1.lambda expression
[capture list] (parameter list) mutable - > return value type {function body}
mutable: by default, lambda expressions have const attribute by default. mutable can cancel its const attribute. Note: when using this modifier, the parameter list cannot be omitted even if it is empty
When there is no mutable in the parameter list, if it is empty, it can be omitted, and the return value type can also be omitted
[]: capture list. At the beginning of lambda expression, the compiler can capture context variables for lambda expression to reduce parameters
Capture list description
The capture list describes which data in the context can be used by lambda, and whether it is passed by value or reference.
[var]: indicates the value transfer method and captures the variable var
[= =: indicates that the value transfer method captures all variables in the parent scope (this is included in the member function)

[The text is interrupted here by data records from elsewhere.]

-- pv_equiv track=rewrite | github.com/lafleur1/aparentGenomeTesting | deepPastaConfMatrix.py | fillConfMatrix
-- ===== SOURCE A (Python) =====
-- def fillConfMatrix(dictForward, dictRC):
-- 	countTP = 0 #peaks in cluster
-- 	countFP = 0 #peak outside of cluster (in ['Unplaced'])
-- 	countFN = 0 #those w/no peak in the clusters
-- 	for key in dictForward:
-- 		if key != 'Unplaced':
-- 			inCluster = len(dictForward[key])
-- 			if inCluster != 0:
-- 				countTP += inCluster
-- 				#print (key, " contains: ", inCluster)
-- 			else:
-- 				countFN += 1
-- 		else: #unplaced peaks
-- 			countFP += len(dictForward[key])
-- 	for key in dictRC:
-- 		if key != 'Unplaced':
-- 			inCluster = len(dictRC[key])
-- 			if inCluster != 0:
-- 				countTP += inCluster
-- 				#print (key, " contains: ", inCluster)
-- 			else:
-- 				countFN += 1
-- 		else: #unplaced peaks
-- 			countFP += len(dictRC[key])
-- 	return countTP, countFP, countFN
-- ===== SOURCE B (Python) =====
-- def fillConfMatrix(dictForward, dictRC):
--     # Inclusion-exclusion reformulation: TP is the total number of peaks minus the
--     # unplaced ones (empty clusters contribute 0 anyway), and FN is the number of
--     # empty entries minus the empty 'Unplaced' entries.
--     items = list(dictForward.items()) + list(dictRC.items())
--     total = sum(len(v) for _, v in items)
--     unplaced = sum(len(v) for k, v in items if k == 'Unplaced')
--     empties = sum(1 for _, v in items if not v)
--     emptyUnplaced = sum(1 for k, v in items if k == 'Unplaced' and not v)
--     return total - unplaced, unplaced, empties - emptyUnplaced
-- ===== Notes on version B (the rewrite author's own statement) =====
-- stated objective: alternative
-- what changed: Replaces A's single three-accumulator branching loop with an inclusion-exclusion computation over the concatenated items: TP = total peak count minus unplaced peak count (no 'len != 0' test at all), FN = number of empty entries minus empty 'Unplaced' entries, FP = unplaced peak count.
import Mathlib
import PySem

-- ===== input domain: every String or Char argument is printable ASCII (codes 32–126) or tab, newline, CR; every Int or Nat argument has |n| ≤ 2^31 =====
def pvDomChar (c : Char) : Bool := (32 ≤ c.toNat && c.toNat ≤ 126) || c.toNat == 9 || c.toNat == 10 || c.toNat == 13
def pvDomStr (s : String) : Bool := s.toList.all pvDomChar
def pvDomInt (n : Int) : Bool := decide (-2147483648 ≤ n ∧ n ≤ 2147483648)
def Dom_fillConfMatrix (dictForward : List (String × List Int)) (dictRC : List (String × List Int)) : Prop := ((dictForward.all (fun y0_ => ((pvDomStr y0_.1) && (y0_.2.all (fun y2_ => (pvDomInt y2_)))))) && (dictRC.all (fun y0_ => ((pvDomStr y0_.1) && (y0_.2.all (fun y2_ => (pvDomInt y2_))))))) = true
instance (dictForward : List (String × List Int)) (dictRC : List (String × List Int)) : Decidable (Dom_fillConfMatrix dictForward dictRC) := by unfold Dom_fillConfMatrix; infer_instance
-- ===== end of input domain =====

-- B replaces A's three-accumulator branching loop with an inclusion-exclusion computation:
-- TP = total peaks - unplaced peaks, FN = empty entries - empty 'Unplaced' entries (alternative decomposition).


-- ===== PORT A =====
-- one loop body, used for both dicts: branches in A's order, state (countTP, countFP, countFN)
def fcmStep (st : Int × Int × Int) (kv : String × List Int) : Int × Int × Int :=
  if kv.1 != "Unplaced" then
    let inCluster : Int := kv.2.length
    if inCluster != 0 then (st.1 + inCluster, st.2.1, st.2.2)
    else (st.1, st.2.1, st.2.2 + 1)
  else (st.1, st.2.1 + (kv.2.length : Int), st.2.2)

def fillConfMatrix (dictForward : List (String × List Int)) (dictRC : List (String × List Int)) : Int × Int × Int :=
  dictRC.foldl fcmStep (dictForward.foldl fcmStep (0, 0, 0))

-- ===== PORT B =====
def fillConfMatrix_alt (dictForward : List (String × List Int)) (dictRC : List (String × List Int)) : Int × Int × Int :=
  let items := dictForward ++ dictRC
  let total : Int := (items.map (fun kv => (kv.2.length : Int))).sum
  let unplaced : Int := ((items.filter (fun kv => kv.1 == "Unplaced")).map (fun kv => (kv.2.length : Int))).sum
  let empties : Int := ((items.filter (fun kv => kv.2.isEmpty)).map (fun _ => (1 : Int))).sum
  let emptyUnplaced : Int := ((items.filter (fun kv => kv.1 == "Unplaced" && kv.2.isEmpty)).map (fun _ => (1 : Int))).sum
  (total - unplaced, unplaced, empties - emptyUnplaced)

-- ===== PRECONDITION & SPEC =====
def Spec_fillConfMatrix (dictForward : List (String × List Int)) (dictRC : List (String × List Int)) (out : Int × Int × Int) : Prop := out = fillConfMatrix_alt dictForward dictRC
instance (dictForward : List (String × List Int)) (dictRC : List (String × List Int)) (out : Int × Int × Int) : Decidable (Spec_fillConfMatrix dictForward dictRC out) := by unfold Spec_fillConfMatrix; infer_instance

-- ===== CLAIM (what is proved, stated in full; the proofs are below) =====
def Claim_equal_fillConfMatrix : Prop := ∀ (dictForward : List (String × List Int)) (dictRC : List (String × List Int)), Dom_fillConfMatrix dictForward dictRC → Spec_fillConfMatrix dictForward dictRC (fillConfMatrix dictForward dictRC)

-- ===== LEMMAS AND PROOFS =====
-- B's four aggregations over one list, as functions of the list
def totOf (l : List (String × List Int)) : Int :=
  (l.map (fun kv => (kv.2.length : Int))).sum
def unpOf (l : List (String × List Int)) : Int :=
  ((l.filter (fun kv => kv.1 == "Unplaced")).map (fun kv => (kv.2.length : Int))).sum
def empOf (l : List (String × List Int)) : Int :=
  ((l.filter (fun kv => kv.2.isEmpty)).map (fun _ => (1 : Int))).sum
def empUnpOf (l : List (String × List Int)) : Int :=
  ((l.filter (fun kv => kv.1 == "Unplaced" && kv.2.isEmpty)).map (fun _ => (1 : Int))).sum

theorem foldl_fcmStep (l : List (String × List Int)) :
    ∀ a b c : Int, l.foldl fcmStep (a, b, c) =
      (a + (totOf l - unpOf l), b + unpOf l, c + (empOf l - empUnpOf l)) := by
  induction l with
  | nil => intro a b c; simp [totOf, unpOf, empOf, empUnpOf]
  | cons kv t ih =>
    intro a b c
    by_cases hk : kv.1 = "Unplaced"
    · by_cases hz : kv.2.isEmpty
      · simp [fcmStep, hk, List.isEmpty_iff.mp hz, ih, totOf, unpOf, empOf, empUnpOf]
      · have hz' : kv.2.length ≠ 0 := by
          simpa [List.isEmpty_iff, List.length_eq_zero_iff] using hz
        simp [fcmStep, hk, hz, ih, totOf, unpOf, empOf, empUnpOf]; ring
    · by_cases hz : kv.2.isEmpty
      · simp [fcmStep, hk, List.isEmpty_iff.mp hz, ih, totOf, unpOf, empOf, empUnpOf]; ring
      · have hz' : kv.2.length ≠ 0 := by
          simpa [List.isEmpty_iff, List.length_eq_zero_iff] using hz
        simp [fcmStep, hk, hz, hz', ih, totOf, unpOf, empOf, empUnpOf]; ring

-- ===== VERDICT (by name: the statement is the Claim_ definition above) =====
theorem fillConfMatrix_spec : Claim_equal_fillConfMatrix := by
  intro dF dRC _
  show fillConfMatrix dF dRC = fillConfMatrix_alt dF dRC
  simp [fillConfMatrix, fillConfMatrix_alt, foldl_fcmStep, totOf, unpOf, empOf, empUnpOf,
    List.filter_append, List.map_append, List.sum_append]
  constructor <;> ring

[& var]: refers to the reference transfer capture variable var
[&]: indicates that reference passing captures all variables in the parent scope (including this)
be careful:
a. The parent scope refers to the statement block containing the lambda function
b. Syntactically, the capture list can be composed of multiple capture items and separated by commas
eg:
- [=, & a, & b]: capture variables a and b by reference transfer, and all other variables by value transfer
- [&, a, this]: capture variables A and this in value transfer mode and other variables in reference mode
c. The capture list does not allow variables to be passed repeatedly, otherwise it will lead to compilation errors.
eg:
[=, a]: = all variables have been captured by value transfer, and a is repeated
d. The lambda function capture list outside the scope of the block must be empty
e. lambda expressions cannot be assigned to each other
Eg: lambda expression of C + + swap function
#include<iostream>
using std::cout; using std::endl;
int main()
{
int a = 10; int b = 20;
auto swap = [](int& x, int& y)->void {int tmp = x; x = y; y = tmp; };
//Use snap list
auto swap1 = [&a, &b] {int tmp = a; a = b; b = tmp; };//mutable cancels the constancy of lambda expressions
auto swap2 = [&] {int tmp = a; a = b; b = tmp; };//Reference full snap
return 0;
}
C++11 lambda principle
The lambda expression is converted into an imitation function by the compiler, and the name of the class is lambda+uuid string
eg:
The parameters captured or passed by the operator () calling the functor will be passed to the functor in the form of parameters
Therefore, lambda expressions cannot be assigned to each other because the type names of the two lambda expressions are different
2. Packer
C + + callable object types are:
Function pointer, imitation function, lambda expression
#include<iostream>
using std::cout; using std::endl;
template<class F,class T>
T usF(F f, T t)
{
static int a = 0;
cout << a << endl;
a++;
cout << &a << endl;
return f(a);
}
double fun(double num)
{
return num / 2;
}
struct Functer
{
double operator()(double Num)
{
return Num / 2;
}
};
int main()
{
//Function pointer
cout << usF(fun, 15.6) << endl;
//functor
cout << usF(Functer(), 12.4) << endl;
//lambda expressions
cout << usF([](double Num)->double {return Num / 2; }, 12.4) << endl;
return 0;
}
Analyze the above Codes:
The above function template will be instantiated three times.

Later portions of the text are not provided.